[Opening GIVEN RECORDS section]

-- B replaces A's recursive flood fill over a mutated grid copy by an iterative explicit-stack
-- flood fill with a global 'seen' set (no grid copy, no mutation, no recursion); same return value.

-- ===== PORT A =====
-- grid[i][j] (read only behind the in-bounds guards; default irrelevant there)
def pvCell (g : List (List Int)) (i j : Int) : Int :=
  PySem.List.pyGetD (PySem.List.pyGetD g i []) j 0

-- grid[i][j] = v (only used with 0 ≤ i, 0 ≤ j in bounds, where toNat is exact)
def pvSetCell (g : List (List Int)) (i j v : Int) : List (List Int) :=
  g.set i.toNat ((g.getD i.toNat []).set j.toNat v)

-- A's recursive 'traverse' on the state (mutated grid, group_set); Python recursion is ported
-- with a fuel parameter; the caller passes fuel n_rows*n_cols+1, which is never exhausted
-- (each guard-passing call marks a fresh in-bounds non-wall cell, so call depth ≤ n_rows*n_cols+1).
def pvTravA (w nr nc : Int) : Nat → (List (List Int) × List (Int × Int)) → Int → Int →
    (List (List Int) × List (Int × Int))
  | 0, st, _, _ => st
  | Nat.succ f, st, i, j =>
    if (i, j) ∈ st.2 then st
    else if i < 0 ∨ nr ≤ i ∨ j < 0 ∨ nc ≤ j then st
    else if pvCell st.1 i j = w then st
    else
      let st1 := (pvSetCell st.1 i j w, PySem.Set.add st.2 (i, j))
      let st2 := pvTravA w nr nc f st1 (i + 1) j
      let st3 := pvTravA w nr nc f st2 (i - 1) j
      let st4 := pvTravA w nr nc f st3 i (j + 1)
      pvTravA w nr nc f st4 i (j - 1)

-- copy_grid(grid) is a deep copy; in this pure model the copy is the value 'grid' itself.
def find_walled_group_positions (grid : List (List Int)) (wall_color : Int) : List (List (Int × Int)) :=
  let nr : Int := grid.length
  let nc : Int := (PySem.List.pyGetD grid 0 []).length
  let fuel : Nat := grid.length * (PySem.List.pyGetD grid 0 []).length + 1
  ((PySem.List.pyRange 0 nr 1).foldl (fun st i =>
    (PySem.List.pyRange 0 nc 1).foldl (fun st j =>
      if pvCell st.1 i j ≠ wall_color then
        let st' := pvTravA wall_color nr nc fuel (st.1, []) i j
        (st'.1, st.2 ++ [PySem.List.sorted2 st'.2 Prod.fst Prod.snd])
      else st) st)
    (grid, ([] : List (List (Int × Int))))).2

-- ===== PORT B =====
-- number of in-window cells that are not walls and not yet seen (termination measure for the
-- while-loop below; also the induction measure of the proofs)
def pvFree (g0 : List (List Int)) (w nr nc : Int) (seen : List (Int × Int)) : Nat :=
  (((PySem.List.pyRange 0 nr 1).flatMap (fun i =>
      (PySem.List.pyRange 0 nc 1).map (fun j => (i, j)))).countP
    (fun c => decide (pvCell g0 c.1 c.2 ≠ w ∧ c ∉ seen)))

lemma pvCountP_lt {α : Type} (p q : α → Bool) (c : α) (hpq : ∀ x, p x = true → q x = true)
    (hq : q c = true) (hp : p c = false) :
    ∀ L : List α, c ∈ L → L.countP p < L.countP q := by
  intro L hc
  induction L with
  | nil => cases hc
  | cons x L ih =>
    rcases List.mem_cons.1 hc with rfl | hcL
    · simp only [List.countP_cons, hp, hq, Bool.false_eq_true, if_false, if_true]
      have := List.countP_mono_left (l := L) (p := p) (q := q) (fun x _ => hpq x)
      omega
    · have h1 := ih hcL
      simp only [List.countP_cons]
      have h2 : (if p x = true then 1 else 0) ≤ (if q x = true then 1 else 0) := by
        by_cases h : p x = true <;> simp_all [hpq x]
      omega

lemma pvFree_add_lt (g0 : List (List Int)) (w nr nc : Int) (seen : List (Int × Int))
    (a b : Int) (h1 : ¬ ((a, b) ∈ seen)) (h2 : ¬ (a < 0 ∨ nr ≤ a ∨ b < 0 ∨ nc ≤ b))
    (h3 : ¬ (pvCell g0 a b = w)) :
    pvFree g0 w nr nc (PySem.Set.add seen (a, b)) < pvFree g0 w nr nc seen := by
  apply pvCountP_lt
  · intro x hx
    simp only [decide_eq_true_eq] at hx ⊢
    exact ⟨hx.1, fun hm => hx.2 ((PySem.Set.mem_add _ _ _).2 (Or.inl hm))⟩
  · simp only [decide_eq_true_eq]
    exact ⟨h3, h1⟩
  · simp only [decide_eq_false_iff_not, not_and, not_not]
    intro _
    exact (PySem.Set.mem_add _ _ _).2 (Or.inr rfl)
  · simp only [List.mem_flatMap, List.mem_map, PySem.List.mem_pyRange_one]
    exact ⟨a, by omega, b, by omega, rfl⟩

-- the while-loop of B: stack kept top-first (Lean head = Python list end, where B pops/pushes)
def pvRunB (g0 : List (List Int)) (w nr nc : Int) :
    List (Int × Int) → List (Int × Int) → List (Int × Int) → List (Int × Int) × List (Int × Int)
  | seen, comp, [] => (seen, comp)
  | seen, comp, (a, b) :: rest =>
    if h1 : (a, b) ∈ seen then pvRunB g0 w nr nc seen comp rest
    else if h2 : a < 0 ∨ nr ≤ a ∨ b < 0 ∨ nc ≤ b then pvRunB g0 w nr nc seen comp rest
    else if h3 : pvCell g0 a b = w then pvRunB g0 w nr nc seen comp rest
    else
      pvRunB g0 w nr nc (PySem.Set.add seen (a, b)) (comp ++ [(a, b)])
        ((a + 1, b) :: (a - 1, b) :: (a, b + 1) :: (a, b - 1) :: rest)
  termination_by seen _ stack => (pvFree g0 w nr nc seen, stack.length)
  decreasing_by
  · exact Prod.Lex.right _ (by simp)
  · exact Prod.Lex.right _ (by simp)
  · exact Prod.Lex.right _ (by simp)
  · exact Prod.Lex.left _ _ (pvFree_add_lt g0 w nr nc seen a b h1 h2 h3)

def find_walled_group_positions_alt (grid : List (List Int)) (wall_color : Int) :
    List (List (Int × Int)) :=
  let nr : Int := grid.length
  let nc : Int := (PySem.List.pyGetD grid 0 []).length
  ((PySem.List.pyRange 0 nr 1).foldl (fun st i =>
    (PySem.List.pyRange 0 nc 1).foldl (fun st j =>
      if pvCell grid i j ≠ wall_color ∧ (i, j) ∉ st.1 then
        let r := pvRunB grid wall_color nr nc st.1 [] [(i, j)]
        (r.1, st.2 ++ [PySem.List.sorted2 r.2 Prod.fst Prod.snd])
      else st) st)
    (([] : List (Int × Int)), ([] : List (List (Int × Int))))).2

-- ===== PRECONDITION & SPEC =====
-- Pre_ excludes exactly the inputs where A raises IndexError: the empty grid (grid[0]) and
-- grids with some row shorter than row 0 (grid[i][j] in the scan); A returns on everything else.
def Pre_find_walled_group_positions (grid : List (List Int)) (wall_color : Int) : Prop :=
  grid ≠ [] ∧ ∀ r ∈ grid, (PySem.List.pyGetD grid 0 []).length ≤ r.length

instance (grid : List (List Int)) (wall_color : Int) :
    Decidable (Pre_find_walled_group_positions grid wall_color) := by
  unfold Pre_find_walled_group_positions; infer_instance

def pvWitness_find_walled_group_positions : List (List Int) × Int :=
  ([[1, 0, 2], [0, 1, 0]], 1)

def Spec_find_walled_group_positions (grid : List (List Int)) (wall_color : Int) (out : List (List (Int × Int))) : Prop := out = find_walled_group_positions_alt grid wall_color
instance (grid : List (List Int)) (wall_color : Int) (out : List (List (Int × Int))) : Decidable (Spec_find_walled_group_positions grid wall_color out) := by unfold Spec_find_walled_group_positions; infer_instance

-- ===== CLAIM (what is proved, stated in full; the proofs are below) =====
def Claim_equal_find_walled_group_positions : Prop := ∀ (grid : List (List Int)) (wall_color : Int), Dom_find_walled_group_positions grid wall_color → Pre_find_walled_group_positions grid wall_color → Spec_find_walled_group_positions grid wall_color (find_walled_group_positions grid wall_color)

-- ===== LEMMAS AND PROOFS =====

-- (i, j) lies in the scanned window
def pvWin (nr nc : Int) (c : Int × Int) : Prop :=
  0 ≤ c.1 ∧ c.1 < nr ∧ 0 ≤ c.2 ∧ c.2 < nc

-- A's mutated grid as a function of the set of visited cells
def pvMask (w : Int) (seen : List (Int × Int)) (g : List (List Int)) : List (List Int) :=
  seen.foldl (fun g c => pvSetCell g c.1 c.2 w) g

-- invariant on the visited cells: distinct, in the window, originally non-wall
def pvWF (g0 : List (List Int)) (w nr nc : Int) (seen : List (Int × Int)) : Prop :=
  seen.Nodup ∧ ∀ c ∈ seen, pvWin nr nc c ∧ pvCell g0 c.1 c.2 ≠ w

lemma pvMask_append (w : Int) (s t : List (Int × Int)) (g : List (List Int)) :
    pvMask w (s ++ t) g = pvMask w t (pvMask w s g) := by
  simp [pvMask, List.foldl_append]

lemma pvSetCell_length (g : List (List Int)) (i j v : Int) :
    (pvSetCell g i j v).length = g.length := by
  simp [pvSetCell]

lemma pvSetCell_row_length (g : List (List Int)) (i j v : Int) (k : Nat) :
    ((pvSetCell g i j v).getD k []).length = (g.getD k []).length := by
  unfold pvSetCell
  simp only [List.getD, List.getElem?_set]
  by_cases hk : i.toNat = k
  · subst hk
    by_cases h : i.toNat < g.length
    · simp [h, List.getElem?_eq_getElem h]
    · simp [h]
  · simp [hk]

lemma pvMask_length (w : Int) (s : List (Int × Int)) (g : List (List Int)) :
    (pvMask w s g).length = g.length := by
  induction s generalizing g with
  | nil => rfl
  | cons c s ih =>
    rw [show pvMask w (c :: s) g = pvMask w s (pvSetCell g c.1 c.2 w) from rfl, ih,
      pvSetCell_length]

lemma pvMask_row_length (w : Int) (s : List (Int × Int)) (g : List (List Int)) (k : Nat) :
    ((pvMask w s g).getD k []).length = (g.getD k []).length := by
  induction s generalizing g with
  | nil => rfl
  | cons c s ih =>
    rw [show pvMask w (c :: s) g = pvMask w s (pvSetCell g c.1 c.2 w) from rfl, ih,
      pvSetCell_row_length]

lemma pvCell_setCell_self (g : List (List Int)) (i j v : Int)
    (hi : 0 ≤ i) (hj : 0 ≤ j) (hil : i.toNat < g.length)
    (hjl : j.toNat < (g.getD i.toNat []).length) :
    pvCell (pvSetCell g i j v) i j = v := by
  unfold pvCell pvSetCell
  rw [PySem.List.pyGetD_of_nonneg _ _ hi, PySem.List.pyGetD_of_nonneg _ _ hj]
  simp only [List.getD, List.getElem?_set, if_pos rfl, if_pos hil]
  have hjl' : j.toNat < (g[i.toNat]?.getD []).length := by simpa [List.getD] using hjl
  simp [List.getElem?_set, hjl']

lemma pvCell_setCell_ne (g : List (List Int)) (i j v a b : Int)
    (hi : 0 ≤ i) (hj : 0 ≤ j) (ha : 0 ≤ a) (hb : 0 ≤ b)
    (hne : (a, b) ≠ (i, j)) :
    pvCell (pvSetCell g i j v) a b = pvCell g a b := by
  unfold pvCell pvSetCell
  rw [PySem.List.pyGetD_of_nonneg _ _ ha, PySem.List.pyGetD_of_nonneg _ _ ha,
    PySem.List.pyGetD_of_nonneg _ _ hb, PySem.List.pyGetD_of_nonneg _ _ hb]
  by_cases hrow : a = i
  · subst hrow
    have hbj : b ≠ j := by rintro rfl; exact hne rfl
    by_cases hl : a.toNat < g.length
    · simp only [List.getD, List.getElem?_set, if_pos rfl, if_pos hl]
      have hbj'' : j.toNat ≠ b.toNat := by omega
      simp [List.getElem?_set, hbj'']
    · simp [List.getD, List.getElem?_set, hl]
  · have : i.toNat ≠ a.toNat := by omega
    simp [List.getD, List.getElem?_set, this]

-- reading a cell of the masked grid (the heart of the coupling): seen cells read as wall,
-- unseen cells read their original value
lemma pvCell_mask (g0 : List (List Int)) (w nr nc : Int) (seen : List (Int × Int))
    (hnr : (g0.length : Int) = nr) (hrows : ∀ r ∈ g0, (nc : Int) ≤ (r.length : Int))
    (hWF : pvWF g0 w nr nc seen) (a b : Int) (hwin : pvWin nr nc (a, b)) :
    pvCell (pvMask w seen g0) a b = if (a, b) ∈ seen then w else pvCell g0 a b := by
  induction seen using List.reverseRecOn with
  | nil => simp [pvMask]
  | append_singleton s x ih =>
    obtain ⟨hnd, hmem⟩ := hWF
    rw [List.nodup_append] at hnd
    have hxs : x ∉ s := by
      intro hxin
      exact hnd.2.2 x hxin x (List.mem_singleton_self x) rfl
    have hWFs : pvWF g0 w nr nc s :=
      ⟨hnd.1, fun c hc => hmem c (List.mem_append_left _ hc)⟩
    have hx := hmem x (List.mem_append_right _ (List.mem_singleton_self x))
    rw [pvMask_append]
    have hmm : pvMask w [x] (pvMask w s g0) = pvSetCell (pvMask w s g0) x.1 x.2 w := rfl
    rw [hmm]
    rcases x with ⟨xi, xj⟩
    by_cases hax : (a, b) = (xi, xj)
    · obtain ⟨rfl, rfl⟩ := Prod.mk.injEq .. ▸ hax
      have hwinx : pvWin nr nc (a, b) := hx.1
      obtain ⟨h1, h2, h3, h4⟩ := hwinx
      have hlen : a.toNat < (pvMask w s g0).length := by
        rw [pvMask_length]; omega
      have hrow : b.toNat < ((pvMask w s g0).getD a.toNat []).length := by
        rw [pvMask_row_length]
        have halen : a.toNat < g0.length := by omega
        have hmemrow : g0.getD a.toNat [] ∈ g0 := by
          rw [List.getD_eq_getElem g0 [] halen]; exact List.getElem_mem halen
        have := hrows _ hmemrow
        omega
      rw [pvCell_setCell_self _ _ _ _ h1 h3 hlen hrow]
      simp
    · obtain ⟨ha1, ha2, ha3, ha4⟩ := hwin
      obtain ⟨⟨hx1, hx2, hx3, hx4⟩, _⟩ := hx
      rw [pvCell_setCell_ne _ _ _ _ _ _ hx1 hx3 ha1 ha3 hax]
      rw [ih hWFs]
      have : ((a, b) ∈ s ++ [(xi, xj)]) ↔ ((a, b) ∈ s) := by
        simp [List.mem_append, hax]
      simp only [this]

lemma pvFree_le (g0 : List (List Int)) (w nr nc : Int) (seen : List (Int × Int)) :
    pvFree g0 w nr nc seen ≤ nr.toNat * nc.toNat := by
  unfold pvFree
  refine le_trans (List.countP_le_length) ?_
  rw [List.length_flatMap]
  have h1 : ∀ i : Int, ((PySem.List.pyRange 0 nc 1).map (fun j => (i, j))).length = nc.toNat := by
    intro i
    simp [PySem.List.length_pyRange_one]
  calc (((PySem.List.pyRange 0 nr 1)).map
        (fun i => ((PySem.List.pyRange 0 nc 1).map (fun j => (i, j))).length)).sum
      = ((PySem.List.pyRange 0 nr 1).map (fun _ => nc.toNat)).sum := by
        congr 1; exact List.map_congr_left (fun i _ => h1 i)
    _ = (PySem.List.pyRange 0 nr 1).length * nc.toNat := by
        rw [List.map_const', List.sum_replicate, smul_eq_mul]
    _ ≤ nr.toNat * nc.toNat := by
        simp [PySem.List.length_pyRange_one]

lemma pvRunB_skip (g0 : List (List Int)) (w nr nc : Int) (seen comp : List (Int × Int))
    (a b : Int) (rest : List (Int × Int))
    (h : (a, b) ∈ seen ∨ (a < 0 ∨ nr ≤ a ∨ b < 0 ∨ nc ≤ b) ∨ pvCell g0 a b = w) :
    pvRunB g0 w nr nc seen comp ((a, b) :: rest) = pvRunB g0 w nr nc seen comp rest := by
  rw [pvRunB]
  split_ifs with h1 h2 h3 <;> first | rfl | tauto

lemma pvRunB_step (g0 : List (List Int)) (w nr nc : Int) (seen comp : List (Int × Int))
    (a b : Int) (rest : List (Int × Int))
    (h1 : (a, b) ∉ seen) (h2 : ¬(a < 0 ∨ nr ≤ a ∨ b < 0 ∨ nc ≤ b)) (h3 : pvCell g0 a b ≠ w) :
    pvRunB g0 w nr nc seen comp ((a, b) :: rest)
      = pvRunB g0 w nr nc (seen ++ [(a, b)]) (comp ++ [(a, b)])
          ((a + 1, b) :: (a - 1, b) :: (a, b + 1) :: (a, b - 1) :: rest) := by
  rw [pvRunB]
  rw [dif_neg h1, dif_neg h2, dif_neg h3, PySem.Set.add_of_not_mem h1]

[Closing GIVEN RECORDS section]

• _TASK INSTRUCTIONS_
Please copy, exactly and with nothing else, the lines above beginning at the line that has "simp [List.getD, List.getElem?_set, this]" and ending with the line that has "append_singleton s x ih =>".

• _RESPONSE TO THE EXERCISE_
    simp [List.getD, List.getElem?_set, this]

-- reading a cell of the masked grid (the heart of the coupling): seen cells read as wall,
-- unseen cells read their original value
lemma pvCell_mask (g0 : List (List Int)) (w nr nc : Int) (seen : List (Int × Int))
    (hnr : (g0.length : Int) = nr) (hrows : ∀ r ∈ g0, (nc : Int) ≤ (r.length : Int))
    (hWF : pvWF g0 w nr nc seen) (a b : Int) (hwin : pvWin nr nc (a, b)) :
    pvCell (pvMask w seen g0) a b = if (a, b) ∈ seen then w else pvCell g0 a b := by
  induction seen using List.reverseRecOn with
  | nil => simp [pvMask]
  | append_singleton s x ih =>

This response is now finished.